Apples And Potatoes ( a concept)
soundcollage
1977
1. Introduction
The composition Apples and Potatoes was intended to be based on the children’s play “Der Zankapfel,” which was developed at the Experimental Theatre at the University of Erlangen. Children from Erlangen were given the initial idea—a quarrel between apples and potatoes because of a rotten apple—and were asked to develop the story further to its conclusion. Afterwards, students from the 4th, 5th, and 6th grades of the Kaiser-Heinrich-Gymnasium in Bamberg created drawings in November 1971 under the title “Die Kistenbewohner,” which were to play a decisive role in shaping the visual design of the play. Complete theatre scenes, including stage directions, were even developed; after all, children were supposed to design a play for other children.
It therefore did not seem far-fetched to have the music for the play also conceived by children—that is, to have textual images expressed musically. Unfortunately, the play in Erlangen was never finished or performed.
That is why, in 1977, I conceptualized an audiovisual composition on the same theme, based on sounds that I recorded a few years later in the Netherlands with blind children on tape.
2. The audiovisual composition Apples and Potatoes
I decided to do this work with Blind children of the Stichtng Bartimeus, Zeist (Netherlands) for the following reasons:
a. A socially marginalised group is given the opportunity to come into the public eye.
b. My expectation was to find a world of imagination of blind children that they could specifically translate into sound constellations.
The action of the play takes place in a cellar where conflicts between apples and potatoes are carried out. The bone of contention, a sick apple that has been cast out by the apple community, is the bone of contention.
It turned out that the blind children developed specific ideas of speaking of apples and potatoes. Each of the blind children was given an apple and a potato to ask about the texture of the objects. This experience, via the senses of touch and taste, was then to be expressed in sound structures.
The voice seemed to me to be a familiar instrument that could translate the children’s ideas and feelings into music in a direct way.
Inhibitions of the children that could result from a lack of instrument knowledge were thus excluded.
Within a few months, this method of realisation produced sound materials that were recorded on tape. With the help of small electronic means, such as reverberation or filters, these musical structures were processed into a collage.
3. The slide projection
The slide material was arranged according to two main themes:
a. The blind children making the sounds (concrete, informative material) – photography Theo Coolsma
b. The world of apples and potatoes (abstract material) – photography (not realised yet)
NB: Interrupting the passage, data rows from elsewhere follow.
-- pv_equiv track=rewrite | github.com/KevuTheDev/Travelling-salesperson-problem-ai | ttt.py | binary_search_aux
-- ===== SOURCE A (Python) =====
-- def binary_search_aux(p_arr, p_low, p_high, p_x):
--     # Check base case
--     if p_high >= p_low:
--
--         mid = (p_high + p_low) // 2
--
--         # If element is present at the middle itself
--         if p_arr[mid] == p_x:
--             p_arr.insert(mid, p_x)
--             return mid
--
--         # If element is smaller than mid, then it can only
--         # be present in left subarray
--         elif p_arr[mid] > p_x:
--             return binary_search_aux(p_arr, p_low, mid - 1, p_x)
--
--         # Else the element can only be present in right subarray
--         else:
--             return binary_search_aux(p_arr, mid + 1, p_high, p_x)
--
--     else:
--         # Element is not present in the array
--         p_arr.insert(p_low, p_x)
--         return -1
-- ===== SOURCE B (Python) =====
-- def binary_search_aux(p_arr, p_low, p_high, p_x):
--     # Iterative binary search (same probes as the recursive original).
--     # Like the original, it mutates p_arr: inserts p_x at the found index,
--     # or at the final low bound when not found.
--     low, high = p_low, p_high
--     while high >= low:
--         mid = (high + low) // 2
--         v = p_arr[mid]
--         if v < p_x:
--             low = mid + 1
--         elif v == p_x:
--             p_arr.insert(mid, p_x)
--             return mid
--         else:
--             high = mid - 1
--     p_arr.insert(low, p_x)
--     return -1
-- ===== Notes on version B (the rewrite author's own statement) =====
-- stated objective: idiomatic
-- what changed: The recursive binary search is rewritten as an iterative while-loop that maintains low/high locally (loop with branch order <, ==, >) instead of recursing, with the same probe sequence and the same in-place insertion of p_x.
-- outside the precondition, e.g. on binary_search_aux([5], -2, 0, 5): A returns -1, B returns -1; on binary_search_aux([1, 2], 0, 5, 1): A raises IndexError, B raises IndexError
import Mathlib
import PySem

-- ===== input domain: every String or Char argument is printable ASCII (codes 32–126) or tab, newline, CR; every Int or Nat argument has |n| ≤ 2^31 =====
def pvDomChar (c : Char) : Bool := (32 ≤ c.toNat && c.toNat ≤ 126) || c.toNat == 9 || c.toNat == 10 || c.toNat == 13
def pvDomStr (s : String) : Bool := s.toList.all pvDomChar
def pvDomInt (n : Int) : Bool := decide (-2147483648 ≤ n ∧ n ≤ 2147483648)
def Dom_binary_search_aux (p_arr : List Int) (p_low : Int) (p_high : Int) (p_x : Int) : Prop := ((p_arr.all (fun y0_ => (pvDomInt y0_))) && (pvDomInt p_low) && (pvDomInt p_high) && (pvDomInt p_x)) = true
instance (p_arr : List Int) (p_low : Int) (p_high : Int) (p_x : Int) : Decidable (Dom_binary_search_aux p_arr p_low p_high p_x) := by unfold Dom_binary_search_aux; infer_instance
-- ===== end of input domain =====

-- B is the same binary search written as an iterative loop instead of recursion (idiomatic decomposition,
-- same cost); both Pythons also insert p_x into p_arr in place at the same position — the theorems here
-- are about the RETURN value only (the mutation was checked to coincide by testing).

-- ===== PORT A =====
def binary_search_aux (p_arr : List Int) (p_low : Int) (p_high : Int) (p_x : Int) : Int :=
  if h : p_high ≥ p_low then
    let mid := PySem.Int.floordiv (p_high + p_low) 2
    let v := PySem.List.pyGetD p_arr mid 0   -- p_arr[mid]; in range under Pre_
    if v = p_x then mid
    else if v > p_x then binary_search_aux p_arr p_low (mid - 1) p_x
    else binary_search_aux p_arr (mid + 1) p_high p_x
  else -1
termination_by (p_high - p_low + 1).toNat
decreasing_by
  · have hb := PySem.Int.floordiv_two_mid_bounds (lo := p_low) (hi := p_high) h
    rw [Int.add_comm] at hb;first | rfl | assumption | omega
  · have hb := PySem.Int.floordiv_two_mid_bounds (lo := p_low) (hi := p_high) h
    rw [Int.add_comm] at hb;first | rfl | assumption | omega

-- ===== PORT B =====
-- the `while high >= low` loop of Source B, state (low, high)
def bsLoop (p_arr : List Int) (low : Int) (high : Int) (p_x : Int) : Int :=
  if h : high ≥ low then
    let mid := PySem.Int.floordiv (high + low) 2
    let v := PySem.List.pyGetD p_arr mid 0   -- p_arr[mid]; in range under Pre_
    if v < p_x then bsLoop p_arr (mid + 1) high p_x
    else if v = p_x then mid
    else bsLoop p_arr low (mid - 1) p_x
  else -1
termination_by (high - low + 1).toNat
decreasing_by
  · have hb := PySem.Int.floordiv_two_mid_bounds (lo := low) (hi := high) h
    rw [Int.add_comm] at hb;first | rfl | assumption | omega
  · have hb := PySem.Int.floordiv_two_mid_bounds (lo := low) (hi := high) h
    rw [Int.add_comm] at hb;first | rfl | assumption | omega

def binary_search_aux_alt (p_arr : List Int) (p_low : Int) (p_high : Int) (p_x : Int) : Int :=
  bsLoop p_arr p_low p_high p_x

-- ===== PRECONDITION & SPEC =====
-- Pre_ keeps the calls where every probed index is a valid Python index: either the empty range
-- p_high < p_low (no element is probed) or -len(p_arr) ≤ p_low ∧ p_high < len(p_arr) (every midpoint then
-- stays in [p_low, p_high], in range possibly via Python's negative-index wraparound, which the ports model);
-- outside it a probed midpoint can fall below -len(p_arr) or above it and raise IndexError (on a few such
-- excluded inputs the search happens to stay in wrapped range and A still returns — B, sharing the same
-- indexing, returns the same value there).
def Pre_binary_search_aux (p_arr : List Int) (p_low : Int) (p_high : Int) (p_x : Int) : Prop :=
  p_high < p_low ∨ (-(p_arr.length : Int) ≤ p_low ∧ p_high < p_arr.length)
instance (p_arr : List Int) (p_low : Int) (p_high : Int) (p_x : Int) : Decidable (Pre_binary_search_aux p_arr p_low p_high p_x) := by unfold Pre_binary_search_aux; infer_instance

def pvWitness_binary_search_aux : List Int × Int × Int × Int := ([1, 3, 5], 0, 2, 3)

def Spec_binary_search_aux (p_arr : List Int) (p_low : Int) (p_high : Int) (p_x : Int) (out : Int) : Prop := out = binary_search_aux_alt p_arr p_low p_high p_x
instance (p_arr : List Int) (p_low : Int) (p_high : Int) (p_x : Int) (out : Int) : Decidable (Spec_binary_search_aux p_arr p_low p_high p_x out) := by unfold Spec_binary_search_aux; infer_instance

-- ===== CLAIM (what is proved, stated in full; the proofs are below) =====
def Claim_equal_binary_search_aux : Prop := ∀ (p_arr : List Int) (p_low : Int) (p_high : Int) (p_x : Int), Dom_binary_search_aux p_arr p_low p_high p_x → Pre_binary_search_aux p_arr p_low p_high p_x → Spec_binary_search_aux p_arr p_low p_high p_x (binary_search_aux p_arr p_low p_high p_x)

-- ===== LEMMAS AND PROOFS =====

-- the recursion of A and the loop of B take the same branches and probe the same midpoints
theorem binary_search_aux_eq_bsLoop (p_arr : List Int) (p_low p_high p_x : Int) :
    binary_search_aux p_arr p_low p_high p_x = bsLoop p_arr p_low p_high p_x := by
  fun_induction binary_search_aux p_arr p_low p_high p_x with
  | case1 lo hi hge mid v hveq =>
      simp only [mid, v] at hveq ⊢
      rw [bsLoop]; dsimp only; split_ifs <;> omega
  | case2 lo hi hge mid v hne hgt ih =>
      simp only [mid, v] at hne hgt ih ⊢
      rw [bsLoop]; dsimp only; split_ifs <;> first | assumption | omega
  | case3 lo hi hge mid v hne hngt ih =>
      simp only [mid, v] at hne hngt ih ⊢
      rw [bsLoop]; dsimp only; split_ifs <;> first | assumption | omega
  | case4 lo hi hlt =>
      rw [bsLoop]; dsimp only; rw [dif_neg hlt]

-- ===== VERDICT (by name: the statement is the Claim_ definition above) =====
theorem binary_search_aux_spec : Claim_equal_binary_search_aux := by
  intro p_arr p_low p_high p_x _ _
  unfold Spec_binary_search_aux binary_search_aux_alt
  exact binary_search_aux_eq_bsLoop p_arr p_low p_high p_x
First the apples, then the potatoes are presented, i.e. the appearance of the two groups and their living conditions. The apples are smooth, round and clean and live, wrapped in paper, in a box. The potatoes are dirty and wizened, sprouting and lying jumbled in a corner. Through the rotting process, the opposites blur and eventually change into the opposite. The apples become soft and mushy, the potatoes get mysterious-looking eye nets and remain firm. At the end of the visual composition, the utility value of the two groups is recalled. The potatoes are turned into chips, the apples into apple juice. I do not want to go further into the social background of the piece here, but I would like to briefly point out that external appearance features say nothing about intrinsic values. Blind children are pushed to the margins of our society because of their handicap. They live in isolation.
4. The realisation
The audiovisual composition will be about 15 minutes long. The piece should be presented in two different ways:
a. in concert form – the slide projection will run in parallel with the sound via a pulse generator
b. in book form
The presentation through the book requires a listening-reading score and allows “music to see”, i.e. the reader can follow the music and the photographs at the same time with an attached cassette, retracing the visual process of the piece. A broadcasting company (VPRO) called this presentation “sound book for the non-blind”. Apples and Potatoes is a sound book for the non-blind by the blind”.
In addition to the composition, some of the high school students’ essays could of course be printed, as well as their visual ideas of apples and potatoes, which were developed in art education classes. The book form thus allows for a more intensive engagement with the subject.
The book is designed for both children and adults.
Finally, I would like to point out that audiovisual art forms are playing an increasingly important role in our lives together. The confrontation with new media sets new pedagogical accents for publishers and television companies.
Apples and Potatoes has not yet been realised. Parts of the slide projection have been completed as well as first compositional sketches. The grammar school essays and pictures have not been published further.